Soichiro Honda – From a Mechanic at a Garage to the Founder of Honda Motor Co.
Soichiro Honda was a mechanic at a garage. His job was to tune cars to prepare them for races. Honda founded Tōkai Seiki, a piston rings manufacturing company in 1937.
This company won a contract to supply piston rings to an established automobile company – Toyota. But soon after, he lost the contract due to the poor quality of the products. He took time out to better understand Toyota’s quality control processes, and by 1941, Honda was able to mass produce piston rings acceptable to Toyota.
Toyota took a 40% stake in his company, but Honda was demoted from president to senior managing director.

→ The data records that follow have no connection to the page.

-- pv_equiv track=rewrite | github.com/bartdag/recodoc2 | recodoc2/apps/codeutil/java_element.py | filter
-- ===== SOURCE A (Python) =====
-- def filter(lines, long_line):
--     builder_syntax = False
--
--     for line in lines:
--         if line.rstrip().endswith(';'):
--             builder_syntax = False
--             break
--         elif line.find('={') > -1 and not line.startswith('@'):
--             builder_syntax = True
--     return builder_syntax
-- ===== SOURCE B (Python) =====
-- def filter(lines, long_line):
--     lines = list(lines)
--     if any(line.rstrip().endswith(';') for line in lines):
--         return False
--     return any('={' in line and not line.startswith('@') for line in lines)
-- ===== Notes on version B (the rewrite author's own statement) =====
-- stated objective: simpler
-- what changed: Replaced the stateful loop with mutable flag and break by two independent existence checks: False if any line ends with ';', else True iff some line contains '={' and does not start with '@'.
import Mathlib
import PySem

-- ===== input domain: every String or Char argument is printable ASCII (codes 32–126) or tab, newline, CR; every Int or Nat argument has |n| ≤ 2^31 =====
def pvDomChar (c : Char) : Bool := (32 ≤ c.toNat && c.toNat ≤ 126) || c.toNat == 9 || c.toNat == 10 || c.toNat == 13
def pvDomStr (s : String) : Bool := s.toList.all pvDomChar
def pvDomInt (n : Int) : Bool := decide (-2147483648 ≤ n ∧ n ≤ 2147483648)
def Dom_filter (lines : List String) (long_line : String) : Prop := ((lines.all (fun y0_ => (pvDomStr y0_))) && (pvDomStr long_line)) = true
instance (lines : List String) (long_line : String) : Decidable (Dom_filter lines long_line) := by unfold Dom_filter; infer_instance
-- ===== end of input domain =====

-- B replaces A's stateful loop (mutable flag + break) by two independent existence checks (objective: simpler).

-- ===== PORT A =====
-- A's for-loop with break, modelled by structural recursion: the first ';'-ending line returns False immediately
def filterGo (lines : List String) (builder_syntax : Bool) : Bool :=
  match lines with
  | [] => builder_syntax
  | line :: rest =>
    if PySem.Str.endswith (PySem.Str.rstrip line) ";" then false
    else if PySem.Str.find line "={" > -1 && !(PySem.Str.startswith line "@") then
      filterGo rest true
    else filterGo rest builder_syntax

def filter (lines : List String) (long_line : String) : Bool :=
  filterGo lines false

-- ===== PORT B =====
def filter_alt (lines : List String) (long_line : String) : Bool :=
  if lines.any (fun line => PySem.Str.endswith (PySem.Str.rstrip line) ";") then false
  else lines.any (fun line => PySem.Str.isIn "={" line && !(PySem.Str.startswith line "@"))

-- ===== PRECONDITION & SPEC =====
def Spec_filter (lines : List String) (long_line : String) (out : Bool) : Prop := out = filter_alt lines long_line
instance (lines : List String) (long_line : String) (out : Bool) : Decidable (Spec_filter lines long_line out) := by unfold Spec_filter; infer_instance

-- ===== CLAIM (what is proved, stated in full; the proofs are below) =====
def Claim_equal_filter : Prop := ∀ (lines : List String) (long_line : String), Dom_filter lines long_line → Spec_filter lines long_line (filter lines long_line)

-- ===== LEMMAS AND PROOFS =====
lemma find_pos_iff_isIn (line sub : String) :
    decide (PySem.Str.find line sub > -1) = PySem.Str.isIn sub line := by
  simp only [PySem.Str.find_eq, PySem.Str.isIn_eq]
  by_cases h : PySem.Chars.isIn sub.toList line.toList = true
  · have h0 := (PySem.Chars.find_nonneg_iff line.toList sub.toList).mpr
      ((PySem.Chars.isIn_iff_infix _ _).mp h)
    simp only [h, decide_eq_true_eq]
    omega
  · have h3 : PySem.Chars.find line.toList sub.toList = -1 := by
      apply (PySem.Chars.find_eq_neg_one_iff _ _).mpr
      intro hc
      exact absurd ((PySem.Chars.isIn_iff_infix _ _).mpr hc) (by simp_all)
    simp [h3, h]

lemma filterGo_eq (lines : List String) (acc : Bool) :
    filterGo lines acc =
      if lines.any (fun line => PySem.Str.endswith (PySem.Str.rstrip line) ";") then false
      else acc || lines.any (fun line => PySem.Str.isIn "={" line && !(PySem.Str.startswith line "@")) := by
  induction lines generalizing acc with
  | nil => simp [filterGo]
  | cons l rest ih =>
    simp only [filterGo, List.any_cons]
    rw [find_pos_iff_isIn]
    by_cases h1 : PySem.Str.endswith (PySem.Str.rstrip l) ";" = true
    · simp only [h1, Bool.true_or, if_true]
    · simp only [Bool.not_eq_true] at h1
      simp only [h1, Bool.false_eq_true, if_false, Bool.false_or]
      rw [ih, ih]
      by_cases h2 : (PySem.Str.isIn "={" l && !PySem.Str.startswith l "@") = true
      · simp only [h2, if_true, Bool.true_or, Bool.or_true]
      · simp only [Bool.not_eq_true] at h2
        simp only [h2, Bool.false_eq_true, if_false, Bool.false_or]

-- ===== VERDICT (by name: the statement is the Claim_ definition above) =====
theorem filter_spec : Claim_equal_filter := by
  intro lines long_line _
  unfold Spec_filter filter filter_alt
  rw [filterGo_eq]
  split_ifs <;> simp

Tōkai Seiki’s manufacturing plants were destroyed in US bomb attacks in 1944. Honda sold the salvageable remains of the company to Toyota and used the proceeds to found the Honda Technical Research Institute in October 1946.
He worked with a staff of 12 men in a 172-square-foot shack. They built and sold improvised motorized bicycles by building their own copy of Tohatsu engines, and supplying these to customers to attach to their bicycles. Honda Motor Company grew in a short time to become the world’s largest manufacturer of motorcycles by 1964.
Honda thereafter entered into mini pick-up trucks & finally into the car segment and today is a serious competitor to Toyota.
It’s easy to look at these companies and think, “I could never do something like this.” Of course, all of these companies took decades to get where they are today. But they had an idea and they believed in it and most importantly, they started.